3.1. Antioxidant Assay
To a transparent, 96-well plate an increasing concentrations of individual ligands solutions were added. Next, 40 μL of 1.0 mM DPPH· radicals methanolic solution was applied. The concentration of each ligand (1–3) was set so that the decrease of absorption intensity of DPPH˙ radicals solution at λmax 519 nm after 30 minutes of the reaction kept in the dark was in the range of 10–90% of its initial value. The total volume of all samples was 200 μL. The plate was shaken for 10 s on the reader shaker to obtain homogeneous solutions and then the absorbance measurement at λmax 519 nm started. All data were collected for 30 min at 25 °C. The final values were the average of five exposures of the sample to a beam of light. Each sample was repeated three times in independent experiments.

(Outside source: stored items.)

-- pv_equiv track=rewrite | github.com/ganesh93/OnSharp-Inc.-Coding-Challenge-Submission---2-12-2021 | bowling01/bowling01_Functions.py | refactorData
-- ===== SOURCE A (Python) =====
-- def refactorData(pkd):
--     # Returns a tuple with data in a different format which simplifies the
--     # scoring logic.
--     # Paramters:
--     # pkd - shot scores organized by frame. Nested list. List with nFrame number
--     #       of list elements. Each elent is a list of integers representing the
--     #       scores for the shots taken in that frame.
--     #
--     # Return Values:
--     # shotIndByFrame - List of lists. Stores an index for each shot taken on
--     #                  each frame. List is nFrames in length. Each element is
--     #                  a list of indices that correspond to each shot taken in
--     #                  frame. The index refers to anotbher list that has all
--     #                  scores for every shot taken.
--     # shotScores - A list of pins knocked down for every shot taken in order
--     #              from first to last. There is no frame information here.
--     nFrames = 10
--     shotIndByFrame = [[] for i in range(nFrames)]
--     shotScores = []
--     shotIndex = 0
--     # iterate through all the shot scores frame by frame
--     for i in range(len(pkd)):
--         for j in range(len(pkd[i])):
--             shotIndByFrame[i].append(shotIndex)
--             shotScores.append(pkd[i][j])
--             shotIndex += 1
--     return shotIndByFrame,shotScores
-- ===== SOURCE B (Python) =====
-- def refactorData(pkd):
--     # Recursive decomposition: a helper builds, front to back, the pair
--     # (index lists, flattened scores) for the remaining frames given the
--     # running offset; afterwards the index table is padded with empty lists
--     # up to the fixed 10 frames.
--     def go(frames, offset):
--         if not frames:
--             return [], []
--         frame = frames[0]
--         inds, scores = go(frames[1:], offset + len(frame))
--         return [list(range(offset, offset + len(frame)))] + inds, list(frame) + scores
--     shotIndByFrame, shotScores = go(pkd, 0)
--     shotIndByFrame += [[] for _ in range(10 - len(pkd))]
--     return shotIndByFrame, shotScores
-- ===== Notes on version B (the rewrite author's own statement) =====
-- stated objective: alternative
-- what changed: Replaces A's imperative interleaved shot-by-shot loop over a pre-allocated mutable 10-slot table with a recursion over the frame list that returns (index lists, flattened scores) pairs built by concatenation, followed by a padding step up to 10 frames.
import Mathlib
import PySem

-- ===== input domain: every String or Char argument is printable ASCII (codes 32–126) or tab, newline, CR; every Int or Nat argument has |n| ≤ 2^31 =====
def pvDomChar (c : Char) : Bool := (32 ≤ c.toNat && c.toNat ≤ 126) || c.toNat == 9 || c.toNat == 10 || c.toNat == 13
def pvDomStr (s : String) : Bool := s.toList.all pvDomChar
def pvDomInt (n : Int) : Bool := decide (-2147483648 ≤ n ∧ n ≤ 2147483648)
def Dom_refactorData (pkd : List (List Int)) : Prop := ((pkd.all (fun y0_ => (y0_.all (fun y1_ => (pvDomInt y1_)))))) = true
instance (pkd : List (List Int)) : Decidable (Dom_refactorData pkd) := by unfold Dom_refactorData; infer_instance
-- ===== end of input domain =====

-- B builds the result by recursion over the frame list (pairs built by concatenation,
-- then padded to 10) instead of A's interleaved shot-by-shot loop over a mutable table;
-- alternative decomposition, same cost.


-- ===== PORT A =====
def refactorData (pkd : List (List Int)) : List (List Int) × List Int :=
  -- nFrames = 10; shotIndByFrame = [[] for i in range(nFrames)]; shotScores = []; shotIndex = 0
  -- state = (shotIndByFrame, shotScores, shotIndex)
  let st :=
    (PySem.List.pyRange 0 (PySem.List.len pkd) 1).foldl
      (fun (st : List (List Int) × List Int × Int) i =>
        -- pkd[i] is in range, since i ∈ range(len(pkd)) (pyGetD is exact there)
        let frame := PySem.List.pyGetD pkd i []
        (PySem.List.pyRange 0 (PySem.List.len frame) 1).foldl
          (fun (st : List (List Int) × List Int × Int) j =>
            -- shotIndByFrame[i].append(shotIndex): Python raises IndexError when i ≥ 10;
            -- those inputs are excluded by Pre_ below
            (st.1.modify i.toNat (· ++ [st.2.2]),
             st.2.1 ++ [PySem.List.pyGetD frame j 0],
             st.2.2 + 1)) st)
      (List.replicate 10 [], [], 0)
  (st.1, st.2.1)

-- ===== PORT B =====
-- def go(frames, offset): recursion over the remaining frames with the running offset
def pvGo : List (List Int) → Int → List (List Int) × List Int
  | [], _ => ([], [])
  | f :: rest, off =>
      let r := pvGo rest (off + f.length)
      (PySem.List.pyRange off (off + (f.length : Int)) 1 :: r.1, f ++ r.2)

def refactorData_alt (pkd : List (List Int)) : List (List Int) × List Int :=
  -- shotIndByFrame, shotScores = go(pkd, 0)
  let p := pvGo pkd 0
  -- shotIndByFrame += [[] for _ in range(10 - len(pkd))]
  (p.1 ++ List.replicate (10 - pkd.length) [], p.2)

-- ===== PRECONDITION & SPEC =====
-- Pre_ excludes inputs with more than 10 frames: there Python A raises IndexError on the first
-- shot of a frame past the tenth, and the only >10-frame inputs on which A still returns (every
-- frame past the tenth empty) return a value only because the inner loop never runs — an
-- accident of A's interleaving; B returns all frames' index lists there.
def Pre_refactorData (pkd : List (List Int)) : Prop := pkd.length ≤ 10
instance (pkd : List (List Int)) : Decidable (Pre_refactorData pkd) := by unfold Pre_refactorData; infer_instance
def pvWitness_refactorData : List (List Int) := [[7, 2], [10], [], [3, 4]]

def Spec_refactorData (pkd : List (List Int)) (out : List (List Int) × List Int) : Prop := out = refactorData_alt pkd
instance (pkd : List (List Int)) (out : List (List Int) × List Int) : Decidable (Spec_refactorData pkd out) := by unfold Spec_refactorData; infer_instance

-- ===== CLAIM (what is proved, stated in full; the proofs are below) =====
def Claim_equal_refactorData : Prop := ∀ (pkd : List (List Int)), Dom_refactorData pkd → Pre_refactorData pkd → Spec_refactorData pkd (refactorData pkd)

-- ===== LEMMAS AND PROOFS =====

-- A's inner loop over one frame: appends the index range [idx, idx+len) to slot iN,
-- the frame itself to the scores, and advances the counter by the frame length.
lemma pv_innerA (frame : List Int) (iN : Nat) (sibf : List (List Int)) (ss : List Int) (idx : Int) :
    frame.foldl (fun (st : List (List Int) × List Int × Int) x =>
        (st.1.modify iN (· ++ [st.2.2]), st.2.1 ++ [x], st.2.2 + 1)) (sibf, ss, idx)
      = (sibf.modify iN (· ++ PySem.List.pyRange idx (idx + frame.length) 1),
         ss ++ frame, idx + frame.length) := by
  induction frame generalizing sibf ss idx with
  | nil =>
      simp only [List.foldl_nil, List.length_nil, Nat.cast_zero, add_zero, List.append_nil,
        PySem.List.pyRange_one_eq_nil (le_refl idx)]
      simp
      exact (List.modify_id iN sibf).symm
  | cons x xs ih =>
      simp only [List.foldl_cons, ih, List.modify_modify_eq]
      rw [PySem.List.pyRange_one_cons (show (idx : Int) < idx + ((x :: xs).length : Int) by simp)]
      have hc : idx + ((x :: xs).length : Int) = idx + 1 + (xs.length : Int) := by simp; ring
      rw [hc]
      simp [Prod.ext_iff]
      congr 1
      funext l
      simp

-- appending to an empty slot is the same as overwriting it (out of range: both no-ops)
lemma pv_modify_eq_set (sibf : List (List Int)) (i : Nat) (r : List Int)
    (h : ∀ k (_ : k < sibf.length), i ≤ k → sibf[k] = ([] : List Int)) :
    sibf.modify i (· ++ r) = sibf.set i r := by
  by_cases hi : i < sibf.length
  · apply List.ext_getElem (by simp)
    intro k hk1 hk2
    by_cases hki : k = i
    · subst hki
      have hk : k < sibf.length := by simpa using hk1
      simp [h k hk (le_refl k)]
    · simp [Ne.symm hki]
  · rw [List.modify_eq_self (by omega), List.set_eq_of_length_le (by omega)]

-- A's outer loop (inner loop already summarised by pv_innerA) rewritten with set instead
-- of modify, as long as the slots still to be written are empty.
lemma pv_outer (xs : List (List Int)) (s : Nat) (sibf : List (List Int)) (ss : List Int) (off : Int)
    (h : ∀ k (_ : k < sibf.length), s ≤ k → sibf[k] = ([] : List Int)) :
    (PySem.List.enumerate xs (s : Int)).foldl
        (fun (st : List (List Int) × List Int × Int) p =>
          (st.1.modify p.1.toNat (· ++ PySem.List.pyRange st.2.2 (st.2.2 + p.2.length) 1),
           st.2.1 ++ p.2, st.2.2 + p.2.length)) (sibf, ss, off)
      = (((PySem.List.enumerate xs (s : Int)).foldl
            (fun (st : List (List Int) × Int) p =>
              (st.1.set p.1.toNat (PySem.List.pyRange st.2 (st.2 + p.2.length) 1),
               st.2 + p.2.length)) (sibf, off)).1,
         ss ++ xs.flatMap (fun f => f),
         ((PySem.List.enumerate xs (s : Int)).foldl
            (fun (st : List (List Int) × Int) p =>
              (st.1.set p.1.toNat (PySem.List.pyRange st.2 (st.2 + p.2.length) 1),
               st.2 + p.2.length)) (sibf, off)).2) := by
  induction xs generalizing s sibf ss off with
  | nil => simp [PySem.List.enumerate_nil]
  | cons x xs ih =>
      rw [PySem.List.enumerate_cons]
      simp only [List.foldl_cons, Int.toNat_natCast]
      rw [pv_modify_eq_set sibf s _ h]
      have hcast : (s : Int) + 1 = ((s + 1 : Nat) : Int) := by push_cast; ring
      rw [hcast, ih (s + 1) _ (ss ++ x) _ ?_]
      · simp
      · intro k hk hs
        rw [List.getElem_set_ne (by omega)]
        exact h k (by simpa using hk) (by omega)

-- B's recursion flattens the frames into the score list
lemma pvGo_snd (xs : List (List Int)) (off : Int) :
    (pvGo xs off).2 = xs.flatMap (fun f => f) := by
  induction xs generalizing off with
  | nil => simp [pvGo]
  | cons x t ih => simp [pvGo, ih]

-- the set-based fold fills slots s, s+1, … with exactly B's recursive index lists
lemma pv_set_go (xs : List (List Int)) (s : Nat) (sibf : List (List Int)) (off : Int)
    (h : s + xs.length ≤ sibf.length) :
    ((PySem.List.enumerate xs (s : Int)).foldl
        (fun (st : List (List Int) × Int) p =>
          (st.1.set p.1.toNat (PySem.List.pyRange st.2 (st.2 + p.2.length) 1),
           st.2 + p.2.length)) (sibf, off)).1
      = sibf.take s ++ (pvGo xs off).1 ++ sibf.drop (s + xs.length) := by
  induction xs generalizing s sibf off with
  | nil => simp [PySem.List.enumerate_nil, pvGo]
  | cons x t ih =>
      rw [PySem.List.enumerate_cons]
      simp only [List.foldl_cons, Int.toNat_natCast]
      have hs : s < sibf.length := by simp at h; omega
      have hcast : (s : Int) + 1 = ((s + 1 : Nat) : Int) := by push_cast; ring
      rw [hcast, ih (s + 1) _ _ (by simp at h ⊢; omega)]
      have htake : ∀ r : List Int, (sibf.set s r).take (s + 1) = sibf.take s ++ [r] := by
        intro r
        rw [List.set_eq_take_append_cons_drop, if_pos hs, List.take_append]
        simp [List.length_take, Nat.min_eq_left hs.le]
      rw [htake, List.drop_set_of_lt (show s < s + 1 + t.length by omega)]
      have harith : s + 1 + t.length = s + (x :: t).length := by simp; omega
      rw [harith]
      simp [pvGo]

-- ===== VERDICT (by name: the statement is the Claim_ definition above) =====
theorem refactorData_spec : Claim_equal_refactorData := by
  intro pkd _ hpre
  unfold Spec_refactorData refactorData refactorData_alt
  simp only [PySem.List.len_eq]
  -- 1. collapse A's inner loop (pv_innerA)
  have h1 : ∀ (st : List (List Int) × List Int × Int) (i : Int),
      (PySem.List.pyRange 0 ((PySem.List.pyGetD pkd i []).length : Int) 1).foldl
        (fun (st : List (List Int) × List Int × Int) j =>
          (st.1.modify i.toNat (· ++ [st.2.2]),
           st.2.1 ++ [PySem.List.pyGetD (PySem.List.pyGetD pkd i []) j 0],
           st.2.2 + 1)) st
      = (st.1.modify i.toNat (· ++ PySem.List.pyRange st.2.2
            (st.2.2 + (PySem.List.pyGetD pkd i []).length) 1),
         st.2.1 ++ PySem.List.pyGetD pkd i [],
         st.2.2 + (PySem.List.pyGetD pkd i []).length) := by
    intro st i
    rw [PySem.List.foldl_pyRange_zero_pyGetD' (PySem.List.pyGetD pkd i []) 0
      (fun (st : List (List Int) × List Int × Int) x =>
        (st.1.modify i.toNat (· ++ [st.2.2]), st.2.1 ++ [x], st.2.2 + 1)) st]
    rcases st with ⟨a, b, c⟩
    exact pv_innerA _ _ _ _ _
  simp only [h1]
  -- 2. turn A's index loop into a loop over enumerate pkd
  rw [show (PySem.List.pyRange 0 (pkd.length : Int) 1).foldl
        (fun (st : List (List Int) × List Int × Int) i =>
          (st.1.modify i.toNat (· ++ PySem.List.pyRange st.2.2
              (st.2.2 + (PySem.List.pyGetD pkd i []).length) 1),
           st.2.1 ++ PySem.List.pyGetD pkd i [],
           st.2.2 + (PySem.List.pyGetD pkd i []).length))
        (List.replicate 10 [], [], 0)
      = (PySem.List.enumerate pkd).foldl
        (fun (st : List (List Int) × List Int × Int) p =>
          (st.1.modify p.1.toNat (· ++ PySem.List.pyRange st.2.2 (st.2.2 + p.2.length) 1),
           st.2.1 ++ p.2, st.2.2 + p.2.length))
        (List.replicate 10 [], [], 0) from by
    rw [PySem.List.enumerate_eq_map_pyRange pkd [], List.foldl_map]
    simp [PySem.List.len_eq]]
  -- 3. switch modify → set (pv_outer), then set-fold → B's recursion (pv_set_go)
  have h2 := pv_outer pkd 0 (List.replicate 10 []) [] 0
    (fun k hk _ => List.getElem_replicate _)
  rw [show PySem.List.enumerate pkd = PySem.List.enumerate pkd ((0 : Nat) : Int) by norm_num] at *
  rw [h2]
  have h3 := pv_set_go pkd 0 (List.replicate 10 []) 0 (by simp; exact hpre)
  simp only [List.take_zero, List.nil_append, Nat.zero_add, List.drop_replicate] at h3
  rw [h3]
  simp [pvGo_snd]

3.2. Antibacterial Activity Assay
The bacterial strains were incubated in Mueller–Hinton Broth medium at 37 °C over 24 h in aerobic conditions. The number of cells in the suspension was adjusted to that of 0.5 McFarland standard, which was an equivalent of 108 colony-forming units (CFU). The antibacterial activities of thiadiazole ligands and their Zn(II) complexes were determined as minimal inhibitory concentration (MIC) using broth dilution method. All experiments were performed based on the standard protocol [39
]. The experiments were carried out in 96-well plate and the thiadiazole derivatives were tested within the concentration range of 7.9 µg/mL to 1 mg/mL. All experiments were run in triplicate.
Additionally, the possibility of synergistic antibacterial action was assessed with use of the checkerboard method, in which the compounds 1–3, 5, and 7 were combined with kanamycin and the mixtures were examined for their activity against S. aureus.